Now back to DSAP. Well after all that happens, we get a waveform, which is the sequence you
download from DSAP for each clone. The waveform is the sequence and the actual waves
represent the wavelength of the fluorescent tags mentioned above, which tell us which nucleotide
it is. Sometimes, this will not be readable, meaning you are looking for DEFINIED peaks, not a
jumbled up mess. If it is really messy, it can be classified as “unreadable”

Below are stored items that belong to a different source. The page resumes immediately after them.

-- pv_equiv track=rewrite | github.com/maksimdrachov/matrix_display | src/matrix_display/rendering.py | _glyph_bounds
-- ===== SOURCE A (Python) =====
-- def _glyph_bounds(rows: tuple[str, ...]) -> tuple[int, int]:
--     active_columns = [
--         column
--         for column in range(len(rows[0]))
--         if any(row[column] == "1" for row in rows)
--     ]
--     if not active_columns:
--         return 0, 3
--     left = min(active_columns)
--     right = max(active_columns)
--     return left, right - left + 1
-- ===== SOURCE B (Python) =====
-- def _glyph_bounds(rows: tuple[str, ...]) -> tuple[int, int]:
--     width = len(rows[0])
--     left = None
--     for column in range(width):
--         if any(row[column] == "1" for row in rows):
--             left = column
--             break
--     if left is None:
--         return 0, 3
--     for column in range(width - 1, -1, -1):
--         if any(row[column] == "1" for row in rows):
--             return left, column - left + 1
-- ===== Notes on version B (the rewrite author's own statement) =====
-- stated objective: alternative
-- what changed: Replaces build-the-whole-active-column-list-then-min/max with two opposite-direction early-exit scans: a left-to-right scan breaking at the first active column and a right-to-left scan breaking at the last one.
import Mathlib
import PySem

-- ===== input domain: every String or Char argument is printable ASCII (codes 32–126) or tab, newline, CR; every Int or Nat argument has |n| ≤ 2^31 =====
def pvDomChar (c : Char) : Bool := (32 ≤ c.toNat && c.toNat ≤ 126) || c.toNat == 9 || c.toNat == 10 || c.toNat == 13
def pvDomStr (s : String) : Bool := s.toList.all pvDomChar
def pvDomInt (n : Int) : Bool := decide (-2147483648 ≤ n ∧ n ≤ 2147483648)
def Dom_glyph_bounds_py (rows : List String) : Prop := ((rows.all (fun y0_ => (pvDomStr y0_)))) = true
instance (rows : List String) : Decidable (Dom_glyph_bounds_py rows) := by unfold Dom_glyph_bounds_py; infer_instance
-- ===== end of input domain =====

-- B replaces the build-list-then-min/max strategy with two opposite-direction early-exit
-- scans for the first and last active column (alternative decomposition, same cost).

-- any(row[column] == "1" for row in rows)  — shared by both ports, inline in both Pythons
def pvActive (rows : List String) (column : Int) : Bool :=
  rows.any (fun row => PySem.Str.pyGet? row column == some '1')

-- ===== PORT A =====
def glyph_bounds_py (rows : List String) : Int × Int :=
  match PySem.List.pyGet? rows 0 with
  | none => (0, 3)  -- Python raises IndexError on rows[0]; excluded by Pre_
  | some r0 =>
    let active_columns :=
      (PySem.List.pyRange 0 (PySem.Str.len r0) 1).filter (fun c => pvActive rows c)
    if active_columns.isEmpty then (0, 3)
    else
      match PySem.List.min? active_columns (fun x => x),
            PySem.List.max? active_columns (fun x => x) with
      | some left, some right => (left, right - left + 1)
      | _, _ => (0, 3)  -- unreachable: the list is nonempty

-- ===== PORT B =====
def glyph_bounds_py_alt (rows : List String) : Int × Int :=
  match rows with
  | [] => (0, 3)  -- Python raises IndexError on rows[0]; excluded by Pre_
  | r0 :: _ =>
    let width := PySem.Str.len r0
    match (PySem.List.pyRange 0 width 1).find? (fun c => pvActive rows c) with
    | none => (0, 3)
    | some left =>
      match (PySem.List.pyRange (width - 1) (-1) (-1)).find? (fun c => pvActive rows c) with
      | none => (0, 3)  -- unreachable: some column is active
      | some right => (left, right - left + 1)

-- ===== PRECONDITION & SPEC =====
-- Pre_ is exactly the inputs on which Python A returns: rows is nonempty and, for every
-- column of rows[0] and every too-short row, some earlier row already has '1' there
-- (any()'s short-circuit), so no row[column] access is out of range.
def Pre_glyph_bounds_py (rows : List String) : Prop :=
  rows ≠ [] ∧
  ∀ c ∈ PySem.List.pyRange 0 (PySem.Str.len (rows.headD "")) 1,
    ∀ i ∈ List.range rows.length,
      PySem.Str.len (rows.getD i "") ≤ c →
        ∃ j ∈ List.range i, PySem.Str.pyGet? (rows.getD j "") c = some '1'
instance (rows : List String) : Decidable (Pre_glyph_bounds_py rows) := by
  unfold Pre_glyph_bounds_py; infer_instance
def pvWitness_glyph_bounds_py : List String := ["010", "110"]

def Spec_glyph_bounds_py (rows : List String) (out : Int × Int) : Prop := out = glyph_bounds_py_alt rows
instance (rows : List String) (out : Int × Int) : Decidable (Spec_glyph_bounds_py rows out) := by unfold Spec_glyph_bounds_py; infer_instance

-- ===== CLAIM (what is proved, stated in full; the proofs are below) =====
def Claim_equal_glyph_bounds_py : Prop := ∀ (rows : List String), Dom_glyph_bounds_py rows → Pre_glyph_bounds_py rows → Spec_glyph_bounds_py rows (glyph_bounds_py rows)

-- ===== LEMMAS AND PROOFS =====

-- foldl min over a list everything of which is ≥ x returns x
theorem pv_foldl_min_eq (t : List Int) (x : Int) (h : ∀ y ∈ t, x ≤ y) :
    t.foldl min x = x := by
  induction t generalizing x with
  | nil => rfl
  | cons a t ih =>
    simp only [List.foldl_cons]
    have hxa : min x a = x := min_eq_left (h a (by simp))
    rw [hxa]
    exact ih x (fun y hy => h y (by simp [hy]))

-- foldl max over a ≤-chain returns the last element
theorem pv_foldl_max_eq (t : List Int) (x : Int) (h : (x :: t).Pairwise (· ≤ ·)) :
    t.foldl max x = (x :: t).getLast (by simp) := by
  induction t generalizing x with
  | nil => rfl
  | cons a t ih =>
    simp only [List.foldl_cons]
    have hxa : max x a = a := max_eq_right (List.rel_of_pairwise_cons h (by simp))
    rw [hxa, List.getLast_cons (by simp)]
    exact ih a h.tail

-- find? is the head of the filtered list
theorem pv_find?_eq_head?_filter {α : Type} (p : α → Bool) (l : List α) :
    l.find? p = (l.filter p).head? := by
  induction l with
  | nil => rfl
  | cons a l ih =>
    by_cases h : p a
    · rw [List.find?_cons_of_pos h, List.filter_cons_of_pos h]; rfl
    · rw [List.find?_cons_of_neg h, List.filter_cons_of_neg h]; exact ih

-- the core equality: build-filter-then-min/max = head/last lookups, for any <-chain L
theorem pv_main (P : Int → Bool) (L : List Int) (hL : L.Pairwise (· < ·)) :
    (if (L.filter P).isEmpty then ((0 : Int), (3 : Int))
     else
       match PySem.List.min? (L.filter P) (fun x => x),
             PySem.List.max? (L.filter P) (fun x => x) with
       | some left, some right => (left, right - left + 1)
       | _, _ => ((0 : Int), (3 : Int))) =
    (match L.find? P with
     | none => ((0 : Int), (3 : Int))
     | some left =>
       match L.reverse.find? P with
       | none => ((0 : Int), (3 : Int))
       | some right => (left, right - left + 1)) := by
  have hfindL : L.find? P = (L.filter P).head? := pv_find?_eq_head?_filter P L
  have hfindR : L.reverse.find? P = (L.filter P).getLast? := by
    rw [pv_find?_eq_head?_filter, List.filter_reverse, List.head?_reverse]
  have hchain : (L.filter P).Pairwise (· ≤ ·) :=
    (hL.filter P).imp (fun h => le_of_lt h)
  cases hFc : L.filter P with
  | nil => rw [hfindL, hFc]; simp
  | cons m t =>
    rw [hFc] at hfindL hfindR hchain
    have hmin : PySem.List.min? (m :: t) (fun x => x) = some m := by
      rw [PySem.List.min?_id_cons,
        pv_foldl_min_eq t m (fun y hy => List.rel_of_pairwise_cons hchain hy)]
    have hmax : PySem.List.max? (m :: t) (fun x => x) =
        some ((m :: t).getLast (by simp)) := by
      rw [PySem.List.max?_id_cons, pv_foldl_max_eq t m hchain]
    have hlast : (m :: t).getLast? = some ((m :: t).getLast (by simp)) :=
      List.getLast?_eq_some_getLast (by simp)
    rw [hfindL, hfindR] at *
    simp [hmin, hmax, hlast]

theorem glyph_bounds_py_spec : Claim_equal_glyph_bounds_py := by
  intro rows _ hpre
  obtain ⟨hne, hlen⟩ := hpre
  obtain ⟨r0, rest, rfl⟩ : ∃ r0 rest, rows = r0 :: rest := by
    cases rows with
    | nil => exact absurd rfl hne
    | cons a l => exact ⟨a, l, rfl⟩
  unfold Spec_glyph_bounds_py glyph_bounds_py glyph_bounds_py_alt
  rw [PySem.List.pyGet?_zero_cons]
  simp only []
  have hrev : PySem.List.pyRange (PySem.Str.len r0 - 1) (-1) (-1) =
      (PySem.List.pyRange 0 (PySem.Str.len r0) 1).reverse := by
    rw [PySem.List.pyRange_neg_one_eq_reverse]
    norm_num
  rw [hrev]
  exact pv_main (fun c => pvActive (r0 :: rest) c)
    (PySem.List.pyRange 0 (PySem.Str.len r0) 1)
    (PySem.List.pairwise_lt_pyRange_one 0 (PySem.Str.len r0))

~This would be considered a readable waveform. These waves represent the wavelengths of the
fluorescent tags and therefore the base pairs (the letters above the waves)
Waksman ’11-‘12
MacCallum Robertson
How to start: The first thing to do is find (easiest to use the find bar in Finch TV) the part of the
sequence that is GGCCGGG. Once you find this, look for the first nucleotide that is not a G (so
there may be more than 3 G’s) and that is the start of your sequence, for example, if you have
GGCCGGGGGGA, A will be where your sequence starts. You will have to cut everything to the
left of this first base pair BUT when DSAP asks what nucleotide your sequence starts at, you will
have to put the base and the original number in the sequence. This number can be found above
the nucleotide letter, once you cut it, the first base becomes 1, you will need the number it was
before cutting, for example A51. Now to find the end of the sequence, look for the Poly A tail, a
chain of Adenine nucleotides (which ultimately protect the mRNA when it leaves the nucleus of
a cell). Once you find this poly A tail (in addition to a chain of A’s if you look at the waveform it
will look like a bunch of green waves higher up compared to others) cut the everything AFTER
the first non-A base, for example: AAAAAAAAATA, you would cut everything starting at, and
including, T. NOTE: You may see that in there may be a base in what seems to be the middle of
a Poly A tail, meaning that there is the same raised green waveform on both sides, then it may
have been a sequencing error, and the base can be changed to and a. Also, if the sequence
contains a decent amount of readable base pairs, around 400-500, and it becomes unreadable,
just crop it off where it becomes unreadable. Lastly, if the Poly A tail is missing, just crop it at
the end of the sequence or where it stops being readable.
Edit Sequence: In this section, you will have to go back to your sequence and add in any
missing nucleotides or ambiguous nucleotides (represented by “N”). You will be able to figure
out what these nucleotides are by looking at the waveform, whichever wave is the largest is the
correct nucleotide.
Blasts: What you are really doing when you “Blast” a sequence is comparing your sequence with
all of those found on a cDNA database. “Blast N” is a comparison based on the nucleotide
sequences (hence the “N”) in which you get back matches organized by how closely the
sequences match. When they ask you to switch to the “est database” it is just to cross reference
with another database.
~ You can tell how close your sequence is to another by looking at the E value. The smaller the
E value, the closer that sequence is to your sequence, and a “good” E value is considered
anything below e^-9 (there is some leeway with 0.0 being the best, meaning both sequences are
the same.
~The accession #, definition, and organism can all be found by clicking on the different sequence
matches (found under the bar graph). This bar graph essentially shows you the relative
abundance of sequences that are closely related to yours, so more red line (red lines meaning that
a 200+ nucleotides match). One important part of the Blast is the Query. DSAP will ask you
query start and end, and to find this all you have to do is scroll down past all the sequence
matches until you see the actual nucleotide sequences (which match the order of the sequences
represented by their organism and accession number above). You will just have to look at the
part that says “query” (the top set of nucleotides, above “sbjct”) and see where it starts and ends,
for example: Start at A53 and end at T803. What this means is that the sequence that matches
yours starting at wherever the query begins and ends wherever the query ends.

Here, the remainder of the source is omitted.